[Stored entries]
- - - - - - -

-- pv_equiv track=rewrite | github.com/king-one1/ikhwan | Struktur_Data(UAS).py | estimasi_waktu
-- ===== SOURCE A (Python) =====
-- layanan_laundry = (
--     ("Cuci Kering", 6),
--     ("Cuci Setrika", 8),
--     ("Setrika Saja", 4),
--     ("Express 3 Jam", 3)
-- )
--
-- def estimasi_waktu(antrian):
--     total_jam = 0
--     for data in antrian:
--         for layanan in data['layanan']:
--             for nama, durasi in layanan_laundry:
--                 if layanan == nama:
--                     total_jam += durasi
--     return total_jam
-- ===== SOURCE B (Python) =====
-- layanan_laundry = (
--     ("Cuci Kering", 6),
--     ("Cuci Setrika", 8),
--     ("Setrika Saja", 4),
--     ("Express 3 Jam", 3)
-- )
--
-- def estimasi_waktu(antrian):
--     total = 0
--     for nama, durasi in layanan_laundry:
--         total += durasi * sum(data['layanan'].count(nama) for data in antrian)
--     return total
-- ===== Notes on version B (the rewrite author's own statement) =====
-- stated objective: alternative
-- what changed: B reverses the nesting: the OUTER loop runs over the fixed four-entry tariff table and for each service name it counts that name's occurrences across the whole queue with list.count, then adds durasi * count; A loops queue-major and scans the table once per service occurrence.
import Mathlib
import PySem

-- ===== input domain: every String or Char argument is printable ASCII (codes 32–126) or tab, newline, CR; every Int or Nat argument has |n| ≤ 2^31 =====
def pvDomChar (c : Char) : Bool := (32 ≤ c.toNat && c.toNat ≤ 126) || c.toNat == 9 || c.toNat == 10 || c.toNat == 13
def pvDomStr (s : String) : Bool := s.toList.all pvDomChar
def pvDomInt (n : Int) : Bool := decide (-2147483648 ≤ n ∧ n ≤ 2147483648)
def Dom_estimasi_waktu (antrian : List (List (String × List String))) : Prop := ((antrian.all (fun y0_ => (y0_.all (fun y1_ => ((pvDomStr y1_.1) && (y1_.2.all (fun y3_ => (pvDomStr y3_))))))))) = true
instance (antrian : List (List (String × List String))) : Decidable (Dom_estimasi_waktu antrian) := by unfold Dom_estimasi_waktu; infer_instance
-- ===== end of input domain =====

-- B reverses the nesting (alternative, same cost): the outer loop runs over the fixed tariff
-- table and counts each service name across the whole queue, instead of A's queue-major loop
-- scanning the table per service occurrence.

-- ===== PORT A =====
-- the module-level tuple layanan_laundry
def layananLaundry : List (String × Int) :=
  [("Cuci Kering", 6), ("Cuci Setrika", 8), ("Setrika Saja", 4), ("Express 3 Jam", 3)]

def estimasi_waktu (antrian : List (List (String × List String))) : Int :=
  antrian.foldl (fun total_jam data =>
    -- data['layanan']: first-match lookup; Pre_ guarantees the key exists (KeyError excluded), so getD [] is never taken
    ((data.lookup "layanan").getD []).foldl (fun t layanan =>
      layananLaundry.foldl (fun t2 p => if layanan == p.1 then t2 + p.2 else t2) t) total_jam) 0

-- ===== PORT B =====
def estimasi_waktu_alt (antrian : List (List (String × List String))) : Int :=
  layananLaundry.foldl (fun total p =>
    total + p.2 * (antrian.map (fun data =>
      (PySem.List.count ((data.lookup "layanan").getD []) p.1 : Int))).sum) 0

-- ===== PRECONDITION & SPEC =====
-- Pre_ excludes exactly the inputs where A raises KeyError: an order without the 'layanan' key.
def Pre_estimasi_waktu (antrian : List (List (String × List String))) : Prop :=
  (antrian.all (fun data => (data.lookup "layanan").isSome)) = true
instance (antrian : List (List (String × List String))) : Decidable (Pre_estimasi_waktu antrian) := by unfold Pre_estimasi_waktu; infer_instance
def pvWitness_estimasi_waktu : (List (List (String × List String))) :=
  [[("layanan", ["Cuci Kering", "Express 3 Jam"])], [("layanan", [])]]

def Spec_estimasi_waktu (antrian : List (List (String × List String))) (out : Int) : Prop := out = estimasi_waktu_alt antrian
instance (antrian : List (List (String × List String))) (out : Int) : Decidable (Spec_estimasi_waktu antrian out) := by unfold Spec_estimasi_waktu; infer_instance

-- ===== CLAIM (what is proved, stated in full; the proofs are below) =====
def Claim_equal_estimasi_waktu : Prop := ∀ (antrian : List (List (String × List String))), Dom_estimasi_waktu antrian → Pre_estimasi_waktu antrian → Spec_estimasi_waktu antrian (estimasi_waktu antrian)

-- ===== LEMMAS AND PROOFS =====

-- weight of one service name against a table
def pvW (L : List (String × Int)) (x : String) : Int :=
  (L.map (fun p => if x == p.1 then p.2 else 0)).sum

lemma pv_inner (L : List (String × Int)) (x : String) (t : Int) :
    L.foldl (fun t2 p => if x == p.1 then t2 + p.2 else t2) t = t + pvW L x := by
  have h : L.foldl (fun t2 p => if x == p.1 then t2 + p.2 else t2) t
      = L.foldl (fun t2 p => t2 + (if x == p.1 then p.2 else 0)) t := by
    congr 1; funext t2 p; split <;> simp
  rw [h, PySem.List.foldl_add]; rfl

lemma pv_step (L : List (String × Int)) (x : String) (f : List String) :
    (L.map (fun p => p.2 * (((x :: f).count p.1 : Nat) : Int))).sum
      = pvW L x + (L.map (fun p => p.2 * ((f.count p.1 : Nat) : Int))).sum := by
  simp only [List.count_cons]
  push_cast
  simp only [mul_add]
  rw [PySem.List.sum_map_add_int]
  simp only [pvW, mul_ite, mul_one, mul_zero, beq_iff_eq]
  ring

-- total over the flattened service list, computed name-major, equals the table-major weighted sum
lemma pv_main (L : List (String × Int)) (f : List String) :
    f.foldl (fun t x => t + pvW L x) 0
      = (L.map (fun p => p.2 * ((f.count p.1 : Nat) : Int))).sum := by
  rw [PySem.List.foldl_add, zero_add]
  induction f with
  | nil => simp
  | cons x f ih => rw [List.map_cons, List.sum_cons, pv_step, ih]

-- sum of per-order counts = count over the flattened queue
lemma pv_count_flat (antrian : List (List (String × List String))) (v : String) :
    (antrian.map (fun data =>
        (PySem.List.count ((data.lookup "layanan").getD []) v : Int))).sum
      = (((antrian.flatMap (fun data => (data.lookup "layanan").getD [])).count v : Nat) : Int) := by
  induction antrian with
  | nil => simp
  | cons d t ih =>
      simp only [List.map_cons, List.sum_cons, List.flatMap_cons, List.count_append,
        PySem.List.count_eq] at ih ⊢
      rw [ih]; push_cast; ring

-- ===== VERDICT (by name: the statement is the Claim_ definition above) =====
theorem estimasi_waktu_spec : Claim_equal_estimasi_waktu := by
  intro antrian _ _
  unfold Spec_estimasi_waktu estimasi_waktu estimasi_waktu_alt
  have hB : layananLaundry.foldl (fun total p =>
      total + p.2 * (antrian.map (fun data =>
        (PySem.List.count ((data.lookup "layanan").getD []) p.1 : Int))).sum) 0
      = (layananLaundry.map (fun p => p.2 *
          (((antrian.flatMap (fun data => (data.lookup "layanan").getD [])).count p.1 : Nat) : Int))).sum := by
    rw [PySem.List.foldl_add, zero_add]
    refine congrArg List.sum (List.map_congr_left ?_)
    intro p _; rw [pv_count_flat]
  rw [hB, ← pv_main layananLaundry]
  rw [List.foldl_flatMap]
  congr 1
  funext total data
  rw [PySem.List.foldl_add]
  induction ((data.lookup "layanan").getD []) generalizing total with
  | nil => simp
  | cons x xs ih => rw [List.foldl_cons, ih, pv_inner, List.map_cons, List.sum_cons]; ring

- - - - - - -

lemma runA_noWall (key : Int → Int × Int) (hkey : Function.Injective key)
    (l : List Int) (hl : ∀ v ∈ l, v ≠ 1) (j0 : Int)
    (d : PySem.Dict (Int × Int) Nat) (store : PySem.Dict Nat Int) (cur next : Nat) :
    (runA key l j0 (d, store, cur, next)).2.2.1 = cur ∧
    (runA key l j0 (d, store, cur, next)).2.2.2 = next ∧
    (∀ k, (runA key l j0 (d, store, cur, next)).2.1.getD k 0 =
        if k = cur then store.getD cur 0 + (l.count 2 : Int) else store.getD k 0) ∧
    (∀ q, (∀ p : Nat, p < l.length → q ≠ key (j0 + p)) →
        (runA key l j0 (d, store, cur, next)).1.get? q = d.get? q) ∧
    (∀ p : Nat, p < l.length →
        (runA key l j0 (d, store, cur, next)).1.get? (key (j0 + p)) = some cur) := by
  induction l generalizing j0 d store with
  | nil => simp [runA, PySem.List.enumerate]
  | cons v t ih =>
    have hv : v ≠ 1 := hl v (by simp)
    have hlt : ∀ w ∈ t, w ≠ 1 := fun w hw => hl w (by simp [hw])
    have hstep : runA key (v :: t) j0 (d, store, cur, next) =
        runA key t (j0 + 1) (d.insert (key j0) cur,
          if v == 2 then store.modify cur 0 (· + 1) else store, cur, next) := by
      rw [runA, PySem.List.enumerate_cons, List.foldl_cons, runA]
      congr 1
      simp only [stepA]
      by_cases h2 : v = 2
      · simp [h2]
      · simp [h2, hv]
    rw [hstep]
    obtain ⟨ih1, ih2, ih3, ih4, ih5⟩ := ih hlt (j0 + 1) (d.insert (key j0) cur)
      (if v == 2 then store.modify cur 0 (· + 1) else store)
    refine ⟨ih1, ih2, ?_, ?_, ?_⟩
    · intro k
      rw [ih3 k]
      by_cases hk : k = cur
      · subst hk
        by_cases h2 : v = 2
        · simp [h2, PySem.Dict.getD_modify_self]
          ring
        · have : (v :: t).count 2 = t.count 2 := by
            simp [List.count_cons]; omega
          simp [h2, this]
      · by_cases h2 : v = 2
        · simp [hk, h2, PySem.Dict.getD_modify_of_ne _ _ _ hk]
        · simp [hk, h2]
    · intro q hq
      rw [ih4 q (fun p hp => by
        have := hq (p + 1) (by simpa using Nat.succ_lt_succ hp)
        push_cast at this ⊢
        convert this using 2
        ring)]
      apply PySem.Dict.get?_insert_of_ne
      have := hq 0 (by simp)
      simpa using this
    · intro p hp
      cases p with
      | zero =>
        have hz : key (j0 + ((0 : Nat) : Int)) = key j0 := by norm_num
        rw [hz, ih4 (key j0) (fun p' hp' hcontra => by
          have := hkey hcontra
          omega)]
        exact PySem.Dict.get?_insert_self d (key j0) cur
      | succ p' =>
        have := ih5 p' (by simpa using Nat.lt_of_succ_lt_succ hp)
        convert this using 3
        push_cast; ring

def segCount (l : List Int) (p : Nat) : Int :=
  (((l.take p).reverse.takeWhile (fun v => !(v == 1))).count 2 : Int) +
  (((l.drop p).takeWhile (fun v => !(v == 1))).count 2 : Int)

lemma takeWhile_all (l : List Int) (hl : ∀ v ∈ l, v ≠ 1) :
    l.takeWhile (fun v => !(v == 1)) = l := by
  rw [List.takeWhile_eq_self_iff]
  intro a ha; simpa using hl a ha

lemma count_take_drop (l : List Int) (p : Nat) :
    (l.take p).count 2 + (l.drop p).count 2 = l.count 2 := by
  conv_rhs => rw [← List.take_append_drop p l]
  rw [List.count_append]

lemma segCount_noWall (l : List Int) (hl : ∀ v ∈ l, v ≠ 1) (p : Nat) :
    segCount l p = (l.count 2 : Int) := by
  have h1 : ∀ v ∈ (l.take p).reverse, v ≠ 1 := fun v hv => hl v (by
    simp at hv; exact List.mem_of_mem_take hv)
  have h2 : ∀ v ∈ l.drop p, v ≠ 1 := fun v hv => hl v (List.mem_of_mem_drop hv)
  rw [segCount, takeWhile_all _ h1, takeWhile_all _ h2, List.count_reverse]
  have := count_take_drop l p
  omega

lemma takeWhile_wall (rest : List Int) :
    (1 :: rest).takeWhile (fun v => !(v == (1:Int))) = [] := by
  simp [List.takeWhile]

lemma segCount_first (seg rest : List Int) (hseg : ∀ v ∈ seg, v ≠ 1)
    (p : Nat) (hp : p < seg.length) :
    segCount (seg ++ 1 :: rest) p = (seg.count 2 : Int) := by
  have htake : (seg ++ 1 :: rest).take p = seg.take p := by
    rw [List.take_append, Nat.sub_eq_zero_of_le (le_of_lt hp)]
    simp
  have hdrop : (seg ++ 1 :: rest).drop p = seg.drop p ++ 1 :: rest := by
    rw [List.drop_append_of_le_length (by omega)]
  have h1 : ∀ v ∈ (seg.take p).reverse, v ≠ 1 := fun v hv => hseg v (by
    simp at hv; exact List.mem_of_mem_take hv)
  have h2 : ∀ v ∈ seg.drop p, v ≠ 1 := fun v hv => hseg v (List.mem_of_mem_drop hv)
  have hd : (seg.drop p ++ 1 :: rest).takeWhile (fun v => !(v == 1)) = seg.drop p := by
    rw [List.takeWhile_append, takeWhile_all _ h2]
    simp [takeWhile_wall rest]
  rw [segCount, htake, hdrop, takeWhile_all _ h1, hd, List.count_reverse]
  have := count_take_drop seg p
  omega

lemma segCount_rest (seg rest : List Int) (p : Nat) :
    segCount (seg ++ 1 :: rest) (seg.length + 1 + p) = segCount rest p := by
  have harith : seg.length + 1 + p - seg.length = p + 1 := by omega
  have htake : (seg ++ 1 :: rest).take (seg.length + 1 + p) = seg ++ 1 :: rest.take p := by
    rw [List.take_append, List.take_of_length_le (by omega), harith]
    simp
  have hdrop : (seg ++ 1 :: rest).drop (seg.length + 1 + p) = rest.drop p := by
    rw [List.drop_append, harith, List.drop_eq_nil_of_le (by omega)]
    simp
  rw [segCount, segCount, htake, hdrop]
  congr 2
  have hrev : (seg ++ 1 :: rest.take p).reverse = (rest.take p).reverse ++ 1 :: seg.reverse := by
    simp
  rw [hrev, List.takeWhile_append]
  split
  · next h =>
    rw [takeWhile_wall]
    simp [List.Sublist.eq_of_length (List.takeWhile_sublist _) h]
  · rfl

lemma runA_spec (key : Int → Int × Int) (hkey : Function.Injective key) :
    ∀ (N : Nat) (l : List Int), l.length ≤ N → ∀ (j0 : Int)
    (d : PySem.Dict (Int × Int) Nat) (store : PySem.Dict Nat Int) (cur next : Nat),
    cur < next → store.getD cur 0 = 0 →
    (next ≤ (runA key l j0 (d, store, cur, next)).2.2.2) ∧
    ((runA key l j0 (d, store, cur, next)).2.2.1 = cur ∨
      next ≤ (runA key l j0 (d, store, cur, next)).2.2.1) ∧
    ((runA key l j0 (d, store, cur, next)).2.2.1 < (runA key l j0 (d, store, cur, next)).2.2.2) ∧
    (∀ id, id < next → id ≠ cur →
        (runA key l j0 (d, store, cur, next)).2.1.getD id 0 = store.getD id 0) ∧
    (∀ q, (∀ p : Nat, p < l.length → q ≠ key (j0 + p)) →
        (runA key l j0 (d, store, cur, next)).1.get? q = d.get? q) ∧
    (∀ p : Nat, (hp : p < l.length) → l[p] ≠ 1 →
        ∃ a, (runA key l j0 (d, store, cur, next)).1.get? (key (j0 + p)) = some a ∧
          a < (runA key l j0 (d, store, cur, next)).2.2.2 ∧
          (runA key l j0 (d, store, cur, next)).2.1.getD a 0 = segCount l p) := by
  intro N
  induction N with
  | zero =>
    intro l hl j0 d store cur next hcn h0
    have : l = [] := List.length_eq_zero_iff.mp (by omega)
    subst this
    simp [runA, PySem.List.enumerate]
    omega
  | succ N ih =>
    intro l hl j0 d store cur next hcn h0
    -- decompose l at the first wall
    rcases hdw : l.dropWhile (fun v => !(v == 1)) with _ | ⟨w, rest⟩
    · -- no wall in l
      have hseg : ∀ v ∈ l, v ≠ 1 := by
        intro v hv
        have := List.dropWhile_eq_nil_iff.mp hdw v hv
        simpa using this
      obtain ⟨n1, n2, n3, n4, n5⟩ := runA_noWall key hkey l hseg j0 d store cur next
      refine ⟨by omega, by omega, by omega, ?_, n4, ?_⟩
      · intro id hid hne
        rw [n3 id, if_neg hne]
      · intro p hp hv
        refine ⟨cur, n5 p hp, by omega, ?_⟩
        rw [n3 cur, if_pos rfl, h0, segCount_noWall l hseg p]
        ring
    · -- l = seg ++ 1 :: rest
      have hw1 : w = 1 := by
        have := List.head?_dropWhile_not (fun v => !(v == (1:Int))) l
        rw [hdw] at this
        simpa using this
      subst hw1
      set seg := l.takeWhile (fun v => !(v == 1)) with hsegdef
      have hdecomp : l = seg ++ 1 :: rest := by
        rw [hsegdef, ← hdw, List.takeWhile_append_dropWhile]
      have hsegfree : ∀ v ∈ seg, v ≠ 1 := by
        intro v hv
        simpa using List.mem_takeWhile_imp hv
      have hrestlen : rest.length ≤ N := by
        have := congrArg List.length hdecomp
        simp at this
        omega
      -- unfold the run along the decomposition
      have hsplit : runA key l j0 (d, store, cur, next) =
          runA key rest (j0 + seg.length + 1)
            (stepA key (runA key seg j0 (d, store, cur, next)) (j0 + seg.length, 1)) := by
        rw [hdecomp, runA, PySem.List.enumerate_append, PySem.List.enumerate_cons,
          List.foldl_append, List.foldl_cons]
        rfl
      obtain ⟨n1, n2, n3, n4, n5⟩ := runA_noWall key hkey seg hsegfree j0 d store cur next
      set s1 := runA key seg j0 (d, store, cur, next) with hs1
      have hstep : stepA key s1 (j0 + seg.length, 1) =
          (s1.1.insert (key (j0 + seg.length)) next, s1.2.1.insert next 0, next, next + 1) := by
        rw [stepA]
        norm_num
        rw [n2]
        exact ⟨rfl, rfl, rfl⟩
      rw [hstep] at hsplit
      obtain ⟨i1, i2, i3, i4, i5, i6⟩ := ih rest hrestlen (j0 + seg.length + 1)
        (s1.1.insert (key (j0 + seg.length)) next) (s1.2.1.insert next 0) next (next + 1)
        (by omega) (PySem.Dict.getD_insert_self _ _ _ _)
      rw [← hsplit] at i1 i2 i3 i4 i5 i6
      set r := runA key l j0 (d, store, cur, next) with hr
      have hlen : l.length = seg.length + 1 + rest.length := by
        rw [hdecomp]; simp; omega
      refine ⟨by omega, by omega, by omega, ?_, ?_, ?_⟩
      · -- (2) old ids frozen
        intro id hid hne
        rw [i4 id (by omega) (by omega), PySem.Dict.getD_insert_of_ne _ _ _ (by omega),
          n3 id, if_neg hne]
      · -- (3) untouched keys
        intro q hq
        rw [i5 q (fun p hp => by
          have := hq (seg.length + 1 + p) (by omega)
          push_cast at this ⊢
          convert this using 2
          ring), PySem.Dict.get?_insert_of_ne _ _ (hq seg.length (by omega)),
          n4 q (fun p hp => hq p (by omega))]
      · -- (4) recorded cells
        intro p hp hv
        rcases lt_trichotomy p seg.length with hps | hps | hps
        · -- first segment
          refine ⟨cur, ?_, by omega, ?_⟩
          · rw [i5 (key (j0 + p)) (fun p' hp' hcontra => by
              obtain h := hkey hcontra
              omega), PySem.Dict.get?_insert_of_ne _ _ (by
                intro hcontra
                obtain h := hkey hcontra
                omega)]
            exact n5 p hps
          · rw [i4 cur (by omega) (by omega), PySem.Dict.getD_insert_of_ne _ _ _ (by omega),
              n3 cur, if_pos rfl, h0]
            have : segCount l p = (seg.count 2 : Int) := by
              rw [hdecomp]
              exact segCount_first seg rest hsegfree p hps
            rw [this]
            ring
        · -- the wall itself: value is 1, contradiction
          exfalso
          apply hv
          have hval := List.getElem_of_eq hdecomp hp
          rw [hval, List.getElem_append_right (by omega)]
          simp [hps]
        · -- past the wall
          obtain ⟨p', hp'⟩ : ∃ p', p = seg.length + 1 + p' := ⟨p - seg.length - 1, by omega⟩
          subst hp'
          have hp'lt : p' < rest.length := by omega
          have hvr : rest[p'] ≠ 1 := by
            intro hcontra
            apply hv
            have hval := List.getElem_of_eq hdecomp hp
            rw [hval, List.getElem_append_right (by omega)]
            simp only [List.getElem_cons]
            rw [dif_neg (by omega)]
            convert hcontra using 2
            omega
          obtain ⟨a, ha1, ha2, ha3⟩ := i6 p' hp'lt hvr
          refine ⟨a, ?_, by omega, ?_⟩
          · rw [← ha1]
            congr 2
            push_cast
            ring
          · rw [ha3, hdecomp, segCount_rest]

- - - - - - -

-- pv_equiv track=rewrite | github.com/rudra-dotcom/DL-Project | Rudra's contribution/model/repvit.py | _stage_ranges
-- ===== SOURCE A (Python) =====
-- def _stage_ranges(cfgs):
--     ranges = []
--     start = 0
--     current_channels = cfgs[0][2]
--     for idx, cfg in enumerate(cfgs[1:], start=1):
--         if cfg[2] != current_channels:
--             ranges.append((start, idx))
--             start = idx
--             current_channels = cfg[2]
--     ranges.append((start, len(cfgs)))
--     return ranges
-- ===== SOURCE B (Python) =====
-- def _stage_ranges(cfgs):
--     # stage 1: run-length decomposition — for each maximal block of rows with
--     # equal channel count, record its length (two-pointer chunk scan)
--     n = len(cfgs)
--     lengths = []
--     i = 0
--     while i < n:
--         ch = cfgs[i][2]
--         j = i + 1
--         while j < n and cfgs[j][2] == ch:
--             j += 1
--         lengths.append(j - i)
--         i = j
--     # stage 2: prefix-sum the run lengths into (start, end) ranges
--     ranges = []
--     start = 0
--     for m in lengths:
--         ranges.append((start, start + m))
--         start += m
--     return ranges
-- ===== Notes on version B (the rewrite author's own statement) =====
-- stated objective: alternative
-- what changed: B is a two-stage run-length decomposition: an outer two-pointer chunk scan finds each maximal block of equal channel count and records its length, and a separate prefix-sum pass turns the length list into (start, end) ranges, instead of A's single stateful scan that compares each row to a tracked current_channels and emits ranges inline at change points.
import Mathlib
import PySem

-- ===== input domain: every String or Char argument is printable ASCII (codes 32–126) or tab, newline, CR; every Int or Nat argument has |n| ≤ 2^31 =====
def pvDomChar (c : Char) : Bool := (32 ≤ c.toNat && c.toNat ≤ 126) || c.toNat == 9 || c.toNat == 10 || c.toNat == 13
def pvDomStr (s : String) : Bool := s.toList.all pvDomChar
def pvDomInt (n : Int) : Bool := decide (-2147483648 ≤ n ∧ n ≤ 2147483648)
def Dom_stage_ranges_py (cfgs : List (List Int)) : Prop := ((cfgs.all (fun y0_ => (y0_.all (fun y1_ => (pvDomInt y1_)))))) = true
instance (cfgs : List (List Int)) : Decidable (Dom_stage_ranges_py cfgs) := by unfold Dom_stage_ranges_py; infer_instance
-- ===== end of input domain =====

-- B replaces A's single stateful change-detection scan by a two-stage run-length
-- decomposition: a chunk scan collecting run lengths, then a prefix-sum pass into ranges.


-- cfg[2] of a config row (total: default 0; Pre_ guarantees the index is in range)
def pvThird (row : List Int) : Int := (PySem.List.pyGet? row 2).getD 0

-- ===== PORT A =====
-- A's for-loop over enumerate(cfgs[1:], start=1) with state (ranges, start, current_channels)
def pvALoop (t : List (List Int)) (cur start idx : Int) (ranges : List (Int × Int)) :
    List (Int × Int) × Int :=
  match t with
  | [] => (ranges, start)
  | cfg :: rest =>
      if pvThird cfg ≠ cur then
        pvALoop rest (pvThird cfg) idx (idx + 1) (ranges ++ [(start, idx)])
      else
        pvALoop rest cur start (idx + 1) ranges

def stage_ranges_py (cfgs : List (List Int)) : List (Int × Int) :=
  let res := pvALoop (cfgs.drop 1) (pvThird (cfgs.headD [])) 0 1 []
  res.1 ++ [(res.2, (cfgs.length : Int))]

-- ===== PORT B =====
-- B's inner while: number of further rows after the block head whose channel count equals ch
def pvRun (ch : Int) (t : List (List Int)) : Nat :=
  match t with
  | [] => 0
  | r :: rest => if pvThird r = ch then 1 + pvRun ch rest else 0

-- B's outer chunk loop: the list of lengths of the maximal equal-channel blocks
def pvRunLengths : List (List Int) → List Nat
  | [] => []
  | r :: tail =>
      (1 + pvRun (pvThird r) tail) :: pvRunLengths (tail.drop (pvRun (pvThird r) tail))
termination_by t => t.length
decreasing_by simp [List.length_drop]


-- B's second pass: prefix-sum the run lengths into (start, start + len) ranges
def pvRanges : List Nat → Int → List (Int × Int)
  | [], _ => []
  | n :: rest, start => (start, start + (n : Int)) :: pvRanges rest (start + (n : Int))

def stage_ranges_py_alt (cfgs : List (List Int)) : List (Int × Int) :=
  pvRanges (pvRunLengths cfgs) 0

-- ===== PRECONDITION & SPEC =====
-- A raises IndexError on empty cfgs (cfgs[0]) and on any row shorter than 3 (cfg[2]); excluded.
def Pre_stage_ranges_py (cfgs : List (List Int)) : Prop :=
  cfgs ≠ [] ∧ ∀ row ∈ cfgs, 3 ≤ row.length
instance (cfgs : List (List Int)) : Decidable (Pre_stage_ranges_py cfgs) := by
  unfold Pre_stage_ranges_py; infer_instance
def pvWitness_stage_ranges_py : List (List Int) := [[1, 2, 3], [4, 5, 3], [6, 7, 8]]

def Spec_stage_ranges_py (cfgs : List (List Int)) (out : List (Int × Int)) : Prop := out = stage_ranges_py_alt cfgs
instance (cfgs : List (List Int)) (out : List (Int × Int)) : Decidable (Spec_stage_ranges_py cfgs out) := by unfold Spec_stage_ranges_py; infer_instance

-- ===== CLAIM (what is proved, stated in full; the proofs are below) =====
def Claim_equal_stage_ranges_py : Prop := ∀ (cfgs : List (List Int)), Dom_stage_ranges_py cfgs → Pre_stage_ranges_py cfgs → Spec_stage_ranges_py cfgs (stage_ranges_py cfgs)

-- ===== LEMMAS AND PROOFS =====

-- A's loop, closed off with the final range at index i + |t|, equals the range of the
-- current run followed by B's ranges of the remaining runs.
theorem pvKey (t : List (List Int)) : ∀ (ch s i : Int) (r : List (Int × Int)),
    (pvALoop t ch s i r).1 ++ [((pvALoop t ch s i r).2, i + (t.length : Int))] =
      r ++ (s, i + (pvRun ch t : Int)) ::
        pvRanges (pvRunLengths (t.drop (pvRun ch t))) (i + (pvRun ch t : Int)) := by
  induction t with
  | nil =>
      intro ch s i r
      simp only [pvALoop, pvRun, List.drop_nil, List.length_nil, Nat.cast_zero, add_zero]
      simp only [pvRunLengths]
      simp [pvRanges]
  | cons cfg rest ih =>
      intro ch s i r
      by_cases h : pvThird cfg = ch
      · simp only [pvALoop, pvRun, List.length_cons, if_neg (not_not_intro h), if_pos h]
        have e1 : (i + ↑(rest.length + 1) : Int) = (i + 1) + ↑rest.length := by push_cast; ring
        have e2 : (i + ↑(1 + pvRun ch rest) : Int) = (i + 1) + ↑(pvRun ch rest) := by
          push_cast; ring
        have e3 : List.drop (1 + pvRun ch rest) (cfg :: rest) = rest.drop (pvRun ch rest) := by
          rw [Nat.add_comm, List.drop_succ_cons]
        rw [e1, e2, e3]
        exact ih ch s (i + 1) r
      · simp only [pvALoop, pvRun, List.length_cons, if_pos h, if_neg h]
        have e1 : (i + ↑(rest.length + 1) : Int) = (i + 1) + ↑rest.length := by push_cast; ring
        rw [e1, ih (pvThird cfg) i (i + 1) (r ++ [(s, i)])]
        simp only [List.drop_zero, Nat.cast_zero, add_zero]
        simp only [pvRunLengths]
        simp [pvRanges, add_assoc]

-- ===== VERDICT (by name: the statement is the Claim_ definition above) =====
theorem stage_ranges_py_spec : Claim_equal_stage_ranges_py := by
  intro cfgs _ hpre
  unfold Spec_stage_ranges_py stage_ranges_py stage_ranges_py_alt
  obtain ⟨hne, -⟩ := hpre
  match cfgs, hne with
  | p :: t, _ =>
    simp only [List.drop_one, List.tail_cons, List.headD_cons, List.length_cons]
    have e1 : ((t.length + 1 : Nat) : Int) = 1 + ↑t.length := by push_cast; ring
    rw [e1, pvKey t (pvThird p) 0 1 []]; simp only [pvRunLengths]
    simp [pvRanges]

- - - - - - -

TASK INSTRUCTIONS: Would you retype the lines above from the one with "rw [h, PySem.List.foldl_add]; rfl" down to the one with "L x + (L.map", word for word, both ends included and no other lines?

EXERCISE ANSWER:
  rw [h, PySem.List.foldl_add]; rfl

lemma pv_step (L : List (String × Int)) (x : String) (f : List String) :
    (L.map (fun p => p.2 * (((x :: f).count p.1 : Nat) : Int))).sum
      = pvW L x + (L.map (fun p => p.2 * ((f.count p.1 : Nat) : Int))).sum := by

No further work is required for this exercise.